> **PROMPT**
Where the string "Prop" occurs in a line of the entries below, copy that line.

TASK DATA Start Marker

def wrapTextSimple (text : List Char) (width : Int) : List (List Char) :=
  if width ≤ 0 then [text]
  else
    -- for raw_line in text.splitlines() or [""]
    (if PySem.Chars.splitlines text = [] then [[]] else PySem.Chars.splitlines text).foldl
      (fun lines raw => wrapLoop width.toNat raw.length raw lines) []

def caret_view_window (text : String) (caret : Int) (width : Int) (visible_rows : Int) :
    Int × Int × Int :=
  let width := max 1 width
  let visible_rows := max 1 visible_rows
  let t := text.toList                      -- `text or ""` is the identity on strings
  let caret := max 0 (min (t.length : Int) caret)
  let pre := PySem.Chars.slice t none (some caret)
  -- pre.split('\n'): the separator is nonempty, so Python's split is PySem's splitOn
  let preSplit := PySem.Chars.splitOn pre ['\n']
  let pre_rows := preSplit.dropLast.foldl
    (fun r raw => r + max 1 ((wrapTextSimple raw width).length : Int)) 0
  -- pre.split('\n')[-1] if pre else "" (the getD default is unreachable: split is never empty)
  let cur_line := if pre = [] then [] else (PySem.List.pyGet? preSplit (-1)).getD []
  let cur_row_offset : Int := if cur_line = [] then 0
                              else ((wrapTextSimple cur_line width).length : Int) - 1
  -- _rows_for(text): the `or [""]` is dead code (split('\n') is never empty)
  let total_rows := (PySem.Chars.splitOn t ['\n']).foldl
    (fun r raw => r + max 1 ((wrapTextSimple raw width).length : Int)) 0
  let display_row := pre_rows + cur_row_offset
  let start_row := min (max 0 (display_row - visible_rows + 1)) (max 0 (total_rows - visible_rows))
  let caret_row_in_box := max 0 (min (visible_rows - 1) (display_row - start_row))
  let col_in_line := PySem.Int.mod (cur_line.length : Int) width
  (start_row, caret_row_in_box, col_in_line)

-- ===== PORT B =====
-- one iteration of B's single pass; state = (total_rows, display_row, col_in_line, offset)
def bStep (caret W : Int) : (Int × Int × Int × Int) → List Char → (Int × Int × Int × Int)
  | (total, display, col, offset), line =>
    let endp := offset + (line.length : Int)
    if offset ≤ caret ∧ caret ≤ endp then
      let pre := PySem.Chars.slice line none (some (caret - offset))
      (total + max 1 ((wrapTextSimple line W).length : Int),
       total + ((wrapTextSimple pre W).length : Int) - 1,
       PySem.Int.mod ((pre.length : Int)) W,
       endp + 1)
    else
      (total + max 1 ((wrapTextSimple line W).length : Int), display, col, endp + 1)

def caret_view_window_alt (text : String) (caret : Int) (width : Int) (visible_rows : Int) :
    Int × Int × Int :=
  let width := max 1 width
  let visible_rows := max 1 visible_rows
  let t := text.toList                      -- `text or ""` is the identity on strings
  let caret := max 0 (min (t.length : Int) caret)
  -- for line in text.split('\n'): one pass accumulating (total, display, col, offset)
  let st := (PySem.Chars.splitOn t ['\n']).foldl (bStep caret width) (0, 0, 0, 0)
  let total_rows := st.1
  let display_row := st.2.1
  let col_in_line := st.2.2.1
  let start_row := min (max 0 (display_row - visible_rows + 1)) (max 0 (total_rows - visible_rows))
  let caret_row_in_box := max 0 (min (visible_rows - 1) (display_row - start_row))
  (start_row, caret_row_in_box, col_in_line)

-- ===== PRECONDITION & SPEC =====
def Spec_caret_view_window (text : String) (caret : Int) (width : Int) (visible_rows : Int) (out : Int × Int × Int) : Prop := out = caret_view_window_alt text caret width visible_rows
instance (text : String) (caret : Int) (width : Int) (visible_rows : Int) (out : Int × Int × Int) : Decidable (Spec_caret_view_window text caret width visible_rows out) := by unfold Spec_caret_view_window; infer_instance

-- ===== CLAIM (what is proved, stated in full; the proofs are below) =====
def Claim_equal_caret_view_window : Prop := ∀ (text : String) (caret : Int) (width : Int) (visible_rows : Int), Dom_caret_view_window text caret width visible_rows → Spec_caret_view_window text caret width visible_rows (caret_view_window text caret width visible_rows)

-- ===== LEMMAS AND PROOFS =====

-- fuel-free model of s.split('\n')
def splitNL : List Char → List (List Char)
  | [] => [[]]
  | c :: rest =>
    if c = '\n' then [] :: splitNL rest
    else
      match splitNL rest with
      | [] => [[c]]
      | x :: xs => (c :: x) :: xs

theorem splitNL_ne_nil (t : List Char) : splitNL t ≠ [] := by
  cases t with
  | nil => simp [splitNL]
  | cons c rest =>
    simp only [splitNL]
    split
    · simp
    · split <;> simp

theorem splitNL_of_not_mem (u : List Char) (h : '\n' ∉ u) : splitNL u = [u] := by
  induction u with
  | nil => simp [splitNL]
  | cons c rest ih =>
    have hc : c ≠ '\n' := by intro e; exact h (by simp [e])
    have hr : '\n' ∉ rest := fun m => h (by simp [m])
    simp [splitNL, hc, ih hr]

theorem not_mem_of_mem_splitNL (t l : List Char) (hl : l ∈ splitNL t) : '\n' ∉ l := by
  induction t generalizing l with
  | nil => simp [splitNL] at hl; simp [hl]
  | cons c rest ih =>
    by_cases hc : c = '\n'
    · simp [splitNL, hc] at hl
      rcases hl with h | h
      · simp [h]
      · exact ih l h
    · obtain ⟨x, xs, hx⟩ : ∃ x xs, splitNL rest = x :: xs := by
        cases h : splitNL rest with
        | nil => exact absurd h (splitNL_ne_nil rest)
        | cons a b => exact ⟨a, b, rfl⟩
      simp [splitNL, hc, hx] at hl
      rcases hl with h | h
      · subst h
        have hx' : '\n' ∉ x := ih x (by simp [hx])
        simp [hc, hx']
        exact fun e => hc e.symm
      · exact ih l (by simp [hx, h])

theorem splitNL_append (a b : List Char) (h : '\n' ∉ a) :
    splitNL (a ++ '\n' :: b) = a :: splitNL b := by
  induction a with
  | nil => simp [splitNL]
  | cons c a ih =>
    have hc : c ≠ '\n' := by intro e; exact h (by simp [e])
    have ha : '\n' ∉ a := fun m => h (by simp [m])
    simp [splitNL, hc, ih ha]

-- splitOn with separator '\n' computes splitNL
theorem splitOn_go_spec (l cur : List Char) (acc : List (List Char)) :
    PySem.Chars.splitOn.go ['\n'] (l.length + 1) l cur acc =
      acc.reverse ++
        (match splitNL l with
         | [] => []
         | x :: xs => (cur.reverse ++ x) :: xs) := by
  induction l generalizing cur acc with
  | nil =>
    unfold PySem.Chars.splitOn.go
    simp [splitNL]
  | cons c rest ih =>
    by_cases hc : c = '\n'
    · subst hc
      unfold PySem.Chars.splitOn.go
      have hpre : List.isPrefixOf ['\n'] ('\n' :: rest) = true := by
        simp [List.isPrefixOf]
      simp only [List.length_cons, hpre, if_pos]
      rw [show (List.drop ([].length + 1) ('\n' :: rest)) = rest by simp]
      rw [ih]
      obtain ⟨x, xs, hx⟩ : ∃ x xs, splitNL rest = x :: xs := by
        cases h : splitNL rest with
        | nil => exact absurd h (splitNL_ne_nil rest)
        | cons a b => exact ⟨a, b, rfl⟩
      simp [splitNL, hx]
    · unfold PySem.Chars.splitOn.go
      have hpre : List.isPrefixOf ['\n'] (c :: rest) = false := by
        simp [List.isPrefixOf]
        intro e; exact hc e.symm
      simp only [List.length_cons, hpre]
      rw [if_neg (by simp)]
      rw [ih (c :: cur) acc]
      obtain ⟨x, xs, hx⟩ : ∃ x xs, splitNL rest = x :: xs := by
        cases h : splitNL rest with
        | nil => exact absurd h (splitNL_ne_nil rest)
        | cons a b => exact ⟨a, b, rfl⟩
      simp [splitNL, hc, hx]

theorem splitOn_newline_eq (t : List Char) :
    PySem.Chars.splitOn t ['\n'] = splitNL t := by
  unfold PySem.Chars.splitOn
  rw [splitOn_go_spec]
  obtain ⟨x, xs, hx⟩ : ∃ x xs, splitNL t = x :: xs := by
    cases h : splitNL t with
    | nil => exact absurd h (splitNL_ne_nil t)
    | cons a b => exact ⟨a, b, rfl⟩
  simp [hx]

-- join, the inverse of splitNL
def joinNL : List (List Char) → List Char
  | [] => []
  | [l] => l
  | l :: ls => l ++ '\n' :: joinNL ls

theorem joinNL_cons₂ (l l2 : List Char) (ls : List (List Char)) :
    joinNL (l :: l2 :: ls) = l ++ '\n' :: joinNL (l2 :: ls) := rfl

theorem joinNL_cons_head (c : Char) (x : List Char) (xs : List (List Char)) :
    joinNL ((c :: x) :: xs) = c :: joinNL (x :: xs) := by
  cases xs with
  | nil => rfl
  | cons a b => rfl

theorem joinNL_splitNL (t : List Char) : joinNL (splitNL t) = t := by
  induction t with
  | nil => simp [splitNL, joinNL]
  | cons c rest ih =>
    by_cases hc : c = '\n'
    · subst hc
      obtain ⟨x, xs, hx⟩ : ∃ x xs, splitNL rest = x :: xs := by
        cases h : splitNL rest with
        | nil => exact absurd h (splitNL_ne_nil rest)
        | cons a b => exact ⟨a, b, rfl⟩
      rw [hx] at ih
      have hs : splitNL ('\n' :: rest) = [] :: x :: xs := by simp [splitNL, hx]
      rw [hs, joinNL_cons₂, ih]
      simp
    · obtain ⟨x, xs, hx⟩ : ∃ x xs, splitNL rest = x :: xs := by
        cases h : splitNL rest with
        | nil => exact absurd h (splitNL_ne_nil rest)
        | cons a b => exact ⟨a, b, rfl⟩
      rw [hx] at ih
      simp only [splitNL, hx]
      rw [if_neg hc, joinNL_cons_head, ih]

-- abbreviations for the quantities the pass maintains
def rowSum (W : Int) (ls : List (List Char)) : Int :=
  (ls.map (fun l => max 1 ((wrapTextSimple l W).length : Int))).sum

def lenSum (ls : List (List Char)) : Int :=
  (ls.map (fun l => (l.length : Int) + 1)).sum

TASK DATA End Marker

> **REPLY**
def Spec_caret_view_window (text : String) (caret : Int) (width : Int) (visible_rows : Int) (out : Int × Int × Int) : Prop := out = caret_view_window_alt text caret width visible_rows
def Claim_equal_caret_view_window : Prop := ∀ (text : String) (caret : Int) (width : Int) (visible_rows : Int), Dom_caret_view_window text caret width visible_rows → Spec_caret_view_window text caret width visible_rows (caret_view_window text caret width visible_rows)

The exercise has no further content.